- Saved data entries
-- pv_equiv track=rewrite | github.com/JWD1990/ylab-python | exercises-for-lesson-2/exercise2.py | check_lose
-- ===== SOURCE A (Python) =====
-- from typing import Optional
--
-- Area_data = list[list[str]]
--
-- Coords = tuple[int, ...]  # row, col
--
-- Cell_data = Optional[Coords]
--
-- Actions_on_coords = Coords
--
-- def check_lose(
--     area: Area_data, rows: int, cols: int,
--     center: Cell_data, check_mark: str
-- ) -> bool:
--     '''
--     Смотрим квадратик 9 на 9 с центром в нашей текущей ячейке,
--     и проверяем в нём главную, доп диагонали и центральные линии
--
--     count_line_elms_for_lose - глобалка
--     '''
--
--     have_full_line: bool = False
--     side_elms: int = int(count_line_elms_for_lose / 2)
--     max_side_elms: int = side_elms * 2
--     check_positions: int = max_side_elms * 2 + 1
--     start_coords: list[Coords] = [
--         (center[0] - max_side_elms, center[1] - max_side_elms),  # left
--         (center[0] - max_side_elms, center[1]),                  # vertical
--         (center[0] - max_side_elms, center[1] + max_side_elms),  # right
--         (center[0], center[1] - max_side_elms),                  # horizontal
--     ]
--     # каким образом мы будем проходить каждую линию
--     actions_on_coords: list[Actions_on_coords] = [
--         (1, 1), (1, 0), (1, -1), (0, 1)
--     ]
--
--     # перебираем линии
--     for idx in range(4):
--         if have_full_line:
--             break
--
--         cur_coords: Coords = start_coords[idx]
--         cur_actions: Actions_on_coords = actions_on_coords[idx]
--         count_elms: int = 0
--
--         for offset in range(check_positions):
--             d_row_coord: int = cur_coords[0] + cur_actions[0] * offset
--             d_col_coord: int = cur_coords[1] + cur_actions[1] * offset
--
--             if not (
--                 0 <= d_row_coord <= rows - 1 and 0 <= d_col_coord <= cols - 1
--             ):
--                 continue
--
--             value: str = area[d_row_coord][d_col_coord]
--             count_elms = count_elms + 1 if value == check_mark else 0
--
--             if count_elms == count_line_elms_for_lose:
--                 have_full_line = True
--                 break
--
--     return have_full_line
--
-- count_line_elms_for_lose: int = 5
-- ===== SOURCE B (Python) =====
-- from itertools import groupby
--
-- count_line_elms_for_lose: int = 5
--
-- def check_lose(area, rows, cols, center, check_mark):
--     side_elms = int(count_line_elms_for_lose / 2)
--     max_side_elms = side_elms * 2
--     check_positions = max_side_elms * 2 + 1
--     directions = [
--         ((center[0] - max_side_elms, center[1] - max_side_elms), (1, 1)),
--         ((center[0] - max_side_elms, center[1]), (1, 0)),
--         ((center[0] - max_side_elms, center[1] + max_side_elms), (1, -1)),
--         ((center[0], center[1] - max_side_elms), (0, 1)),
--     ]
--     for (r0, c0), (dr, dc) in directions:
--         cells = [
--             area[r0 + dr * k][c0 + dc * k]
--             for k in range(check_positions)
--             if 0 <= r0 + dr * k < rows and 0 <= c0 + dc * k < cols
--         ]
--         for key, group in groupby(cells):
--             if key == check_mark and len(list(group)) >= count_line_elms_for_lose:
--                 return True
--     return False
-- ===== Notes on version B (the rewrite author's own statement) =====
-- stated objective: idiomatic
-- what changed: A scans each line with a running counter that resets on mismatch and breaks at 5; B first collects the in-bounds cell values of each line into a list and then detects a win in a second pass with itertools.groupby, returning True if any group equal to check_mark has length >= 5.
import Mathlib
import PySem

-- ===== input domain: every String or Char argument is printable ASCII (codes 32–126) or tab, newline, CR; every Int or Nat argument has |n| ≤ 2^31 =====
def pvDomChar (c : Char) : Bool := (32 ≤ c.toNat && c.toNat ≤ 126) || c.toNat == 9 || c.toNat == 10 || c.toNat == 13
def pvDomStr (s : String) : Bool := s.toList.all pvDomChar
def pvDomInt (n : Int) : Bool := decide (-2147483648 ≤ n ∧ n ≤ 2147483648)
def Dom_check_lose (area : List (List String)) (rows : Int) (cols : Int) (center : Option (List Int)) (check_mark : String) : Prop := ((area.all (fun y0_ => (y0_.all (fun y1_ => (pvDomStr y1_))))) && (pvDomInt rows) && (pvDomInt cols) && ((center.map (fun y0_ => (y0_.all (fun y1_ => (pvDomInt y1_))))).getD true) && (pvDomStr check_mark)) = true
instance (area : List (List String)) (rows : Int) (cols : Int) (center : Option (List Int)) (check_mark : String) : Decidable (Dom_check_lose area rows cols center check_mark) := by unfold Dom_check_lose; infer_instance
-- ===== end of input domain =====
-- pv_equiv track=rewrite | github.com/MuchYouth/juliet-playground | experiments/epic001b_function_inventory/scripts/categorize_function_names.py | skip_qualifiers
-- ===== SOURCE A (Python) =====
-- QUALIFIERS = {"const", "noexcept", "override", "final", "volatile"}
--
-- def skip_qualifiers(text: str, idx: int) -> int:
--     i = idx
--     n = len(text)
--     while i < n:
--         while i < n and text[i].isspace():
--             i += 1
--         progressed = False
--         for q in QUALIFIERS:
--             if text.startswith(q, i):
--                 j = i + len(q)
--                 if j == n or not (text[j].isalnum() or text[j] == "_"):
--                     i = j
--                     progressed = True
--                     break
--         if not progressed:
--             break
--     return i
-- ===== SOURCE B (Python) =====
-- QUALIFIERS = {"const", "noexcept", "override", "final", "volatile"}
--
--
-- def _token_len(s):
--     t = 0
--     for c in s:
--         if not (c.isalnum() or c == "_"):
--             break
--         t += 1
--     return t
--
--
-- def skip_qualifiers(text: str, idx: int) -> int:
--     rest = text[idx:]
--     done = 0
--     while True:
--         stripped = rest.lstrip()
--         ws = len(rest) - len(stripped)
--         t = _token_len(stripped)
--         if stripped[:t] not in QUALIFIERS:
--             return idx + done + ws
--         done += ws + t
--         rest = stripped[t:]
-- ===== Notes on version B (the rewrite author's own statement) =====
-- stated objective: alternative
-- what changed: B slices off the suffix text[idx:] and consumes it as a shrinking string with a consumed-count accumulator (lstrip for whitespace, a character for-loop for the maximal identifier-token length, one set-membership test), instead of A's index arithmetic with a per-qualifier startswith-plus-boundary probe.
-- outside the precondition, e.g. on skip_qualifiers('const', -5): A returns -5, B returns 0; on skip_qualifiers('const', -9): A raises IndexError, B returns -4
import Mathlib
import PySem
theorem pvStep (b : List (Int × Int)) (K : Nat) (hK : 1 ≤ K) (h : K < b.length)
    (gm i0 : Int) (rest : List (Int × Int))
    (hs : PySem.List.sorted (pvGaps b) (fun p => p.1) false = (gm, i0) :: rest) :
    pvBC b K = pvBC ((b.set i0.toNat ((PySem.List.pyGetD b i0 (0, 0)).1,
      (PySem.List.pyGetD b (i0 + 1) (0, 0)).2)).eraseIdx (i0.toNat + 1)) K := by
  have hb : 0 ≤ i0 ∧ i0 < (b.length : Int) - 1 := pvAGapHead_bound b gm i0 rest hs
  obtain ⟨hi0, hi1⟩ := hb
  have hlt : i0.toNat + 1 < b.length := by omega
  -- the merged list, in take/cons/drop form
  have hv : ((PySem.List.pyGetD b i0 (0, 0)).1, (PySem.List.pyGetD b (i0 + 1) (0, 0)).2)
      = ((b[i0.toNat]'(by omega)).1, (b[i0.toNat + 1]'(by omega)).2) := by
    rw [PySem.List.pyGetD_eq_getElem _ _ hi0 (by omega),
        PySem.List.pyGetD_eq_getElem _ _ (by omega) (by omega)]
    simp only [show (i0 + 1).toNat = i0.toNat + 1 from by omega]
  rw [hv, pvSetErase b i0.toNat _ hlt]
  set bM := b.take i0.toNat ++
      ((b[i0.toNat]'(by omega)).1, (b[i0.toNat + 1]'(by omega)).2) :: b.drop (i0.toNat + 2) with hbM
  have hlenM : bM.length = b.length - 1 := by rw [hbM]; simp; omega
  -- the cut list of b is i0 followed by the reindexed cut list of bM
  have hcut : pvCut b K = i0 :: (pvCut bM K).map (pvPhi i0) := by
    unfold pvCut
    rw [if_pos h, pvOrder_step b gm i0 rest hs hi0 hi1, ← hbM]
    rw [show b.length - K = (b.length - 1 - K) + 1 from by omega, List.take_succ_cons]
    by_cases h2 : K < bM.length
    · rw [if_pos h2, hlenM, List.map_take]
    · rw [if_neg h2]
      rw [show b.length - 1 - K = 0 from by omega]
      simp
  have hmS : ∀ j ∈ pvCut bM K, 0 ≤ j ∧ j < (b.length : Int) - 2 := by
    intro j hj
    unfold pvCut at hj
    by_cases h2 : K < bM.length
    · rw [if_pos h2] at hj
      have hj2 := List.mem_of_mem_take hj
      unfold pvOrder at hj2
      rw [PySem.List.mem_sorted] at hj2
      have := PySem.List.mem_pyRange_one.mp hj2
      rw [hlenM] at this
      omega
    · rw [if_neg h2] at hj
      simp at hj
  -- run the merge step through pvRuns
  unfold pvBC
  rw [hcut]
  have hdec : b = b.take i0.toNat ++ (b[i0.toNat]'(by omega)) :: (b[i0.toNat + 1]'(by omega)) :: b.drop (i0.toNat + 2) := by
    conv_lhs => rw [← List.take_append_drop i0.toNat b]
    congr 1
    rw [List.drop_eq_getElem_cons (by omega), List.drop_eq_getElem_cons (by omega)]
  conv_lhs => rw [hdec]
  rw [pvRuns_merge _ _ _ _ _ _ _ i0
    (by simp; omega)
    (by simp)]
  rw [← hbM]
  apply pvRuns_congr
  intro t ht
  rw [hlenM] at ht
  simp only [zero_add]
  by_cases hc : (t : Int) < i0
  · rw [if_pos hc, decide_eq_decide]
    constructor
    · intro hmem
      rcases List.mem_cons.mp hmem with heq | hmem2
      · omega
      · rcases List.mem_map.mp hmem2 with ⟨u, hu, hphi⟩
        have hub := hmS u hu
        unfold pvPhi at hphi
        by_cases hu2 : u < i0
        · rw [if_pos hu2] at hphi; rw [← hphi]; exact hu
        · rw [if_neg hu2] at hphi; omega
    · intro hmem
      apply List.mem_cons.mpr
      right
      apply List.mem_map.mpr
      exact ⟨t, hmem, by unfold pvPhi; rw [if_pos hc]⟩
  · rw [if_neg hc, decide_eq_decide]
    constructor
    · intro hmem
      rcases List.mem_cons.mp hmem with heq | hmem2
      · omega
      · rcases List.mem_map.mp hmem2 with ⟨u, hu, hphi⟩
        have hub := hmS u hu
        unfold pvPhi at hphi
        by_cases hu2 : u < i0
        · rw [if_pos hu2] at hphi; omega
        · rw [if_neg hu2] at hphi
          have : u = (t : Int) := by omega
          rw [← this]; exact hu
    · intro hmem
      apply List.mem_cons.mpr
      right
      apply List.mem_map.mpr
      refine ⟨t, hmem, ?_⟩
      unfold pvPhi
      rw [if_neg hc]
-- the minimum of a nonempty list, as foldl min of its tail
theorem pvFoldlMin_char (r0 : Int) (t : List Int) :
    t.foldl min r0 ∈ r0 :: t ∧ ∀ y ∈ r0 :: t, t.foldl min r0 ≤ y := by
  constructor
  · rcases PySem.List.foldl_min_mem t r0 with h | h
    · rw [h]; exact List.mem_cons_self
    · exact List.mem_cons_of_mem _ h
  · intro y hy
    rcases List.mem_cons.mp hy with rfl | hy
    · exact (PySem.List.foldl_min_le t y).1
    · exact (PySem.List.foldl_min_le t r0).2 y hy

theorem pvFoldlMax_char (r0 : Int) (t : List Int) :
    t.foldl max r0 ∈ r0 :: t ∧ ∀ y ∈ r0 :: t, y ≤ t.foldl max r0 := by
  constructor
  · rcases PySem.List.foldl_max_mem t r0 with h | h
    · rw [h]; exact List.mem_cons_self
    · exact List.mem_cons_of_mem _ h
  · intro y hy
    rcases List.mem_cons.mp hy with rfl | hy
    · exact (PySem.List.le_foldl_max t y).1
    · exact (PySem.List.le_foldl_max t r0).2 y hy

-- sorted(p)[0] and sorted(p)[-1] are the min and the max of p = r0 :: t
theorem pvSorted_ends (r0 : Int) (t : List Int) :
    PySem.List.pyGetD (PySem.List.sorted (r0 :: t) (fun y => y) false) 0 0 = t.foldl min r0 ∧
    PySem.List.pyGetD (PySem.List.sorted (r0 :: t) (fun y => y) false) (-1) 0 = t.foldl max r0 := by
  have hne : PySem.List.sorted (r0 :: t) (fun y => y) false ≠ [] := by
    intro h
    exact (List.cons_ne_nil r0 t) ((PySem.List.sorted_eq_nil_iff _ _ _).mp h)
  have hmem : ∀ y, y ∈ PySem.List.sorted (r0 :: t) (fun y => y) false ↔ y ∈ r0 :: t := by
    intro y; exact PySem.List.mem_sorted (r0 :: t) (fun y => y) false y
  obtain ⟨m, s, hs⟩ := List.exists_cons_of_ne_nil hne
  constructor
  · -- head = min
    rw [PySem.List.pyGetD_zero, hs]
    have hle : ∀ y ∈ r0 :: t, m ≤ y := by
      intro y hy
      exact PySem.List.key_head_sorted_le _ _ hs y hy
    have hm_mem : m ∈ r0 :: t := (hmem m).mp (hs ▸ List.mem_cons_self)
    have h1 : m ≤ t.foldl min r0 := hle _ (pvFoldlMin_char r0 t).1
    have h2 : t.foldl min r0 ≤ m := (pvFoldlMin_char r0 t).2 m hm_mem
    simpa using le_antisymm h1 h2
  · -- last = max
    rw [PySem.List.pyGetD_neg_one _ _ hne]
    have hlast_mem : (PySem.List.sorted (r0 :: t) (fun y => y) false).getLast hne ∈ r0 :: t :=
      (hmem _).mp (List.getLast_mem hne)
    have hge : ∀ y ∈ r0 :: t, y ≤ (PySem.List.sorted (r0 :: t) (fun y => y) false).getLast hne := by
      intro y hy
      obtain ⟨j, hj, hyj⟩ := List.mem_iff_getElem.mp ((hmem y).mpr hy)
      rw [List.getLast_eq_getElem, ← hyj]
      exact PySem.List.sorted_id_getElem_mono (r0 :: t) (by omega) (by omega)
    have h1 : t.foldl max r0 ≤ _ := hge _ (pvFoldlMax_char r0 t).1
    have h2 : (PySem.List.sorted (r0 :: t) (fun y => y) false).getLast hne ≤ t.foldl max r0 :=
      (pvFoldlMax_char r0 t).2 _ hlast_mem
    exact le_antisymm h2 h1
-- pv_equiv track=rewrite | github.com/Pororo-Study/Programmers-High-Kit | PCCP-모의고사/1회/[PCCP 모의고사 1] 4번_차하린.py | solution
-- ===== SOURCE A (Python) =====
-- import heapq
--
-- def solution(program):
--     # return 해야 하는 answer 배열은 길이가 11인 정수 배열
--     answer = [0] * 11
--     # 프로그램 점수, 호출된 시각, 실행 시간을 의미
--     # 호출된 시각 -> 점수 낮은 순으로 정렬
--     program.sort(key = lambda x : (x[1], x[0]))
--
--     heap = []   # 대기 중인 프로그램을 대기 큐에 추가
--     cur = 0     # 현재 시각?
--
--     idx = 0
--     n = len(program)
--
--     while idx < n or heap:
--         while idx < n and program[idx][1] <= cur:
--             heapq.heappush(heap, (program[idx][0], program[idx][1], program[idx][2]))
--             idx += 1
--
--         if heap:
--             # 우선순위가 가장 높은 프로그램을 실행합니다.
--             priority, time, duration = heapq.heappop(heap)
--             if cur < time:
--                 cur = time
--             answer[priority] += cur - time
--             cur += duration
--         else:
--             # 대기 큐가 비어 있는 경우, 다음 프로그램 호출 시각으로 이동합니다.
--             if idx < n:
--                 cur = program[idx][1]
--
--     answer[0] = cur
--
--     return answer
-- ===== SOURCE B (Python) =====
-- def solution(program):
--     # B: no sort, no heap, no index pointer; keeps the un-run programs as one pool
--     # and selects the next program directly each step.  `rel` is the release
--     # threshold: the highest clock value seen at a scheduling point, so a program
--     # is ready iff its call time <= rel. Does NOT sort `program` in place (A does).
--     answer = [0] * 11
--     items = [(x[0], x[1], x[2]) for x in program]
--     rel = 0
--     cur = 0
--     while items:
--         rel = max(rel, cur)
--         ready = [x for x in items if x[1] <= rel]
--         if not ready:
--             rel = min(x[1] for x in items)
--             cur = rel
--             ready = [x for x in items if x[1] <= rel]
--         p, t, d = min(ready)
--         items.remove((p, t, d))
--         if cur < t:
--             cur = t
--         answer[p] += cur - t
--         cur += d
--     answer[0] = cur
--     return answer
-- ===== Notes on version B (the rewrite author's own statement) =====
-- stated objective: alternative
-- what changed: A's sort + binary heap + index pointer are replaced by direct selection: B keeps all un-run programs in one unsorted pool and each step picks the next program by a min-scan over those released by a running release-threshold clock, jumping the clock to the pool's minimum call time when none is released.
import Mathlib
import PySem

---

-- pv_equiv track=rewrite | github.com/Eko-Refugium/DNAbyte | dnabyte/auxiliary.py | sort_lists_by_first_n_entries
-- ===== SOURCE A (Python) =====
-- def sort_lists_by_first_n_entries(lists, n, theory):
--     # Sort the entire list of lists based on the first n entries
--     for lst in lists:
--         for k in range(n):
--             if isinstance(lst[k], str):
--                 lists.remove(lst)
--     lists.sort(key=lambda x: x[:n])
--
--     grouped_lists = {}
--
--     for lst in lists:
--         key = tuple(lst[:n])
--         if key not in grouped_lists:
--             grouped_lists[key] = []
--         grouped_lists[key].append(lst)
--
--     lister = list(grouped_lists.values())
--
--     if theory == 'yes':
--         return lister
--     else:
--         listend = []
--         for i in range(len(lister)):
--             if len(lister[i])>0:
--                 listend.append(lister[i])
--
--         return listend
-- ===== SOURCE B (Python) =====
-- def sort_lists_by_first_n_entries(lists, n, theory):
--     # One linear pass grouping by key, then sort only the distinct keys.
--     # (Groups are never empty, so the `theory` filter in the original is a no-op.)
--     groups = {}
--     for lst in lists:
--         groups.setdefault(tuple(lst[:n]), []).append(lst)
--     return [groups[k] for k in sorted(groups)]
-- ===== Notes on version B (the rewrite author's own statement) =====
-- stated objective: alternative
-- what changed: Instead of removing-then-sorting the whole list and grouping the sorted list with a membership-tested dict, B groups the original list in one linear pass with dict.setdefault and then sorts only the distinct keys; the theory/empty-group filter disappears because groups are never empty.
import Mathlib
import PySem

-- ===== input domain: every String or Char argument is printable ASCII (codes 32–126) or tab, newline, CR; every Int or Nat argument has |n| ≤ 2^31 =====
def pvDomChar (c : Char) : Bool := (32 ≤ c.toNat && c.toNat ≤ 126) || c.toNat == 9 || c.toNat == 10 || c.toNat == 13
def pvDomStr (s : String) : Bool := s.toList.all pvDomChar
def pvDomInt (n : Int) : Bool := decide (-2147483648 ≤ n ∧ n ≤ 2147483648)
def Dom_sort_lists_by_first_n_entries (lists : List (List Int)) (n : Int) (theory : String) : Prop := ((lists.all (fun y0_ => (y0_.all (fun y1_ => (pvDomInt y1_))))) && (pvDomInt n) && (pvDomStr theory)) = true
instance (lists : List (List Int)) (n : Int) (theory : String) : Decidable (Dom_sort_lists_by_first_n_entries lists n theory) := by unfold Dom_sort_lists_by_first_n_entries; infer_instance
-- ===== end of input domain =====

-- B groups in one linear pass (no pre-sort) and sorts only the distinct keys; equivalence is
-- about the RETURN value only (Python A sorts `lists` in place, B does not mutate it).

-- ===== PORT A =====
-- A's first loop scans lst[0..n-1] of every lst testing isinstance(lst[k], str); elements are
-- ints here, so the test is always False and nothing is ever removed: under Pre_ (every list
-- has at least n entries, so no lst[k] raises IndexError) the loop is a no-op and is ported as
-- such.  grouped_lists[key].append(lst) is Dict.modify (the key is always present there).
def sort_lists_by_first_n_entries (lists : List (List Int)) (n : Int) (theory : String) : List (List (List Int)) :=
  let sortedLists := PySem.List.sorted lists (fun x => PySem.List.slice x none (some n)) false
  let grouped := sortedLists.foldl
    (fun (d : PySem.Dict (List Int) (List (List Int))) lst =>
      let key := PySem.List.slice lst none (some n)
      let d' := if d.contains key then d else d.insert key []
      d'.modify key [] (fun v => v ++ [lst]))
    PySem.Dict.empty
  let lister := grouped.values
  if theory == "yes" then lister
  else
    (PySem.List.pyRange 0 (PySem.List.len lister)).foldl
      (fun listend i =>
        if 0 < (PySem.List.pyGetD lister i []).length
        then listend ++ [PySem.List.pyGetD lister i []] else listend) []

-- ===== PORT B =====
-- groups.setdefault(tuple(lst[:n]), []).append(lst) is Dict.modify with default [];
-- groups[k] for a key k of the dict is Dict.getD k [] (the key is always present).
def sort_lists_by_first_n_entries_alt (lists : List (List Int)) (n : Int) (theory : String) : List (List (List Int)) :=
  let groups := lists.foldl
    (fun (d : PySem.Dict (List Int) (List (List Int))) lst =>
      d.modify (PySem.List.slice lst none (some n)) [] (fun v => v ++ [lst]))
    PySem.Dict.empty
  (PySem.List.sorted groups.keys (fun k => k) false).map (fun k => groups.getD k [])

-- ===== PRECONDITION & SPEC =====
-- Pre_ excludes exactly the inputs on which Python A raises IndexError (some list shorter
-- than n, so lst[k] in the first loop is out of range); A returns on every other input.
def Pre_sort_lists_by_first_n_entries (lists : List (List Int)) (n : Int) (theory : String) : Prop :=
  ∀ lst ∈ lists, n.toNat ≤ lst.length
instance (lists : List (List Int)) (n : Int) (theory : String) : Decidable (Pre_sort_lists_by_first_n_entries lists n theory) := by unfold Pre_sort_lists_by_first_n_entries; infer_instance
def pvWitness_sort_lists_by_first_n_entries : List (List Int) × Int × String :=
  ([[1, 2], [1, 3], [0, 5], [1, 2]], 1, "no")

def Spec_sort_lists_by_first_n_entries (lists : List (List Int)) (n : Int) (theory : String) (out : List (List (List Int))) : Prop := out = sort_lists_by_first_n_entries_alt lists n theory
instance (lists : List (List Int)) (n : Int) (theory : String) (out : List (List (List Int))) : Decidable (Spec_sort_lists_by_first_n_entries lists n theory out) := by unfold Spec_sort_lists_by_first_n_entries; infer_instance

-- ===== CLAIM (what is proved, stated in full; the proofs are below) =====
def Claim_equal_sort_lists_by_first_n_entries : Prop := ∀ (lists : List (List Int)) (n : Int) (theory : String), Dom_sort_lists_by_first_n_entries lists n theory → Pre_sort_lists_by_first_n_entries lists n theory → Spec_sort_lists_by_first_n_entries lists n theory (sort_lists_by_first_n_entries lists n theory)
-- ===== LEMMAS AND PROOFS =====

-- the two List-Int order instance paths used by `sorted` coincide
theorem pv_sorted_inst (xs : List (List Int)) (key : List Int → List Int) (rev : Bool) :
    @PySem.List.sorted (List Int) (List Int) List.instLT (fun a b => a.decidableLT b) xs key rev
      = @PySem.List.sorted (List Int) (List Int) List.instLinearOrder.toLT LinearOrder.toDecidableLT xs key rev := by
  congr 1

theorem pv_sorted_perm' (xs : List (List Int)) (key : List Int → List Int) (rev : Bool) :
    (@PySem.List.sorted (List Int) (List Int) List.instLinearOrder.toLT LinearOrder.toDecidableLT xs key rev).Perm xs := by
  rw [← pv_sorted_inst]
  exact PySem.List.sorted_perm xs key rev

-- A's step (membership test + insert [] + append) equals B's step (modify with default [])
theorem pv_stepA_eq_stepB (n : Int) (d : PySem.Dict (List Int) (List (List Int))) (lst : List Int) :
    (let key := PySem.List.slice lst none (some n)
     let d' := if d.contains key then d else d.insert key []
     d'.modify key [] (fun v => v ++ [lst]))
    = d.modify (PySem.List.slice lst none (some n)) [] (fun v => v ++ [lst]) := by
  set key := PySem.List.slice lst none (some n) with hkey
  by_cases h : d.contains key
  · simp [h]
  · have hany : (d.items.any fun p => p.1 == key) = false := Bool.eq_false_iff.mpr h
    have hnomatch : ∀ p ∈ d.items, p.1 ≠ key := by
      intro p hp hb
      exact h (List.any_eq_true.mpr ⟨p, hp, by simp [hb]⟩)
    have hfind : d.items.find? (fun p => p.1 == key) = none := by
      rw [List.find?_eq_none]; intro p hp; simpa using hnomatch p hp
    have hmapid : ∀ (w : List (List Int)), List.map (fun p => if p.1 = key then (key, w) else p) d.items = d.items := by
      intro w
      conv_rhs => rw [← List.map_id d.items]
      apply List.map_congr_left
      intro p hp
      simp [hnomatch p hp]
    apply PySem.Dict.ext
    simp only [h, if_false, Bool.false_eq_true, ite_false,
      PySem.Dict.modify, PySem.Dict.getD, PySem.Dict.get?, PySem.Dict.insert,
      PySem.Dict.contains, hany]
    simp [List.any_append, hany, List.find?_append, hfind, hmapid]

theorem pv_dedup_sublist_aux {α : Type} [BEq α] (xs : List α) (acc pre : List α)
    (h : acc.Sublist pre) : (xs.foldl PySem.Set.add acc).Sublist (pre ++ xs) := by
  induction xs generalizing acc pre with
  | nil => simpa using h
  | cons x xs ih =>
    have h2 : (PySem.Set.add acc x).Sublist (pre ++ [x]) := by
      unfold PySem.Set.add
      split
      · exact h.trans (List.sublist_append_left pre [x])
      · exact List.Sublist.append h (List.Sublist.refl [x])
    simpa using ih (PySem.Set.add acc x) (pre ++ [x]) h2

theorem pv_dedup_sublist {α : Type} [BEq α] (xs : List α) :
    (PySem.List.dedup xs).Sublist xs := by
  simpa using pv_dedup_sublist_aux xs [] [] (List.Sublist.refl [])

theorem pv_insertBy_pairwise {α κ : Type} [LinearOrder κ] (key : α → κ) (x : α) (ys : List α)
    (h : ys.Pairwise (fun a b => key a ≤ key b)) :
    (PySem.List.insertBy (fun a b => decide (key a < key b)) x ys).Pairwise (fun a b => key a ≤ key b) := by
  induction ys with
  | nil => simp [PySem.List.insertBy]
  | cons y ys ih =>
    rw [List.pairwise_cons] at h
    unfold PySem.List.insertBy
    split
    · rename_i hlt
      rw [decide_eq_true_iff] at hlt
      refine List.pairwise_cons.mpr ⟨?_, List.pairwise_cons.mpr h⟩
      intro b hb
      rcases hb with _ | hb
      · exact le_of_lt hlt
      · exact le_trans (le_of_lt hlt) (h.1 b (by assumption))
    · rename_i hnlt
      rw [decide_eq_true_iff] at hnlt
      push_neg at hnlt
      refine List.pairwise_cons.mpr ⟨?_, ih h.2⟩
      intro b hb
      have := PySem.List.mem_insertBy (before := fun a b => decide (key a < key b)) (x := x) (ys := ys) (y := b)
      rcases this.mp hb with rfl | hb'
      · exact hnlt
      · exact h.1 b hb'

- Required work
Which lines of the data hold the string "pool"? Return each of them.

- Task solution
--     # B: no sort, no heap, no index pointer; keeps the un-run programs as one pool
-- what changed: A's sort + binary heap + index pointer are replaced by direct selection: B keeps all un-run programs in one unsorted pool and each step picks the next program by a min-scan over those released by a running release-threshold clock, jumping the clock to the pool's minimum call time when none is released.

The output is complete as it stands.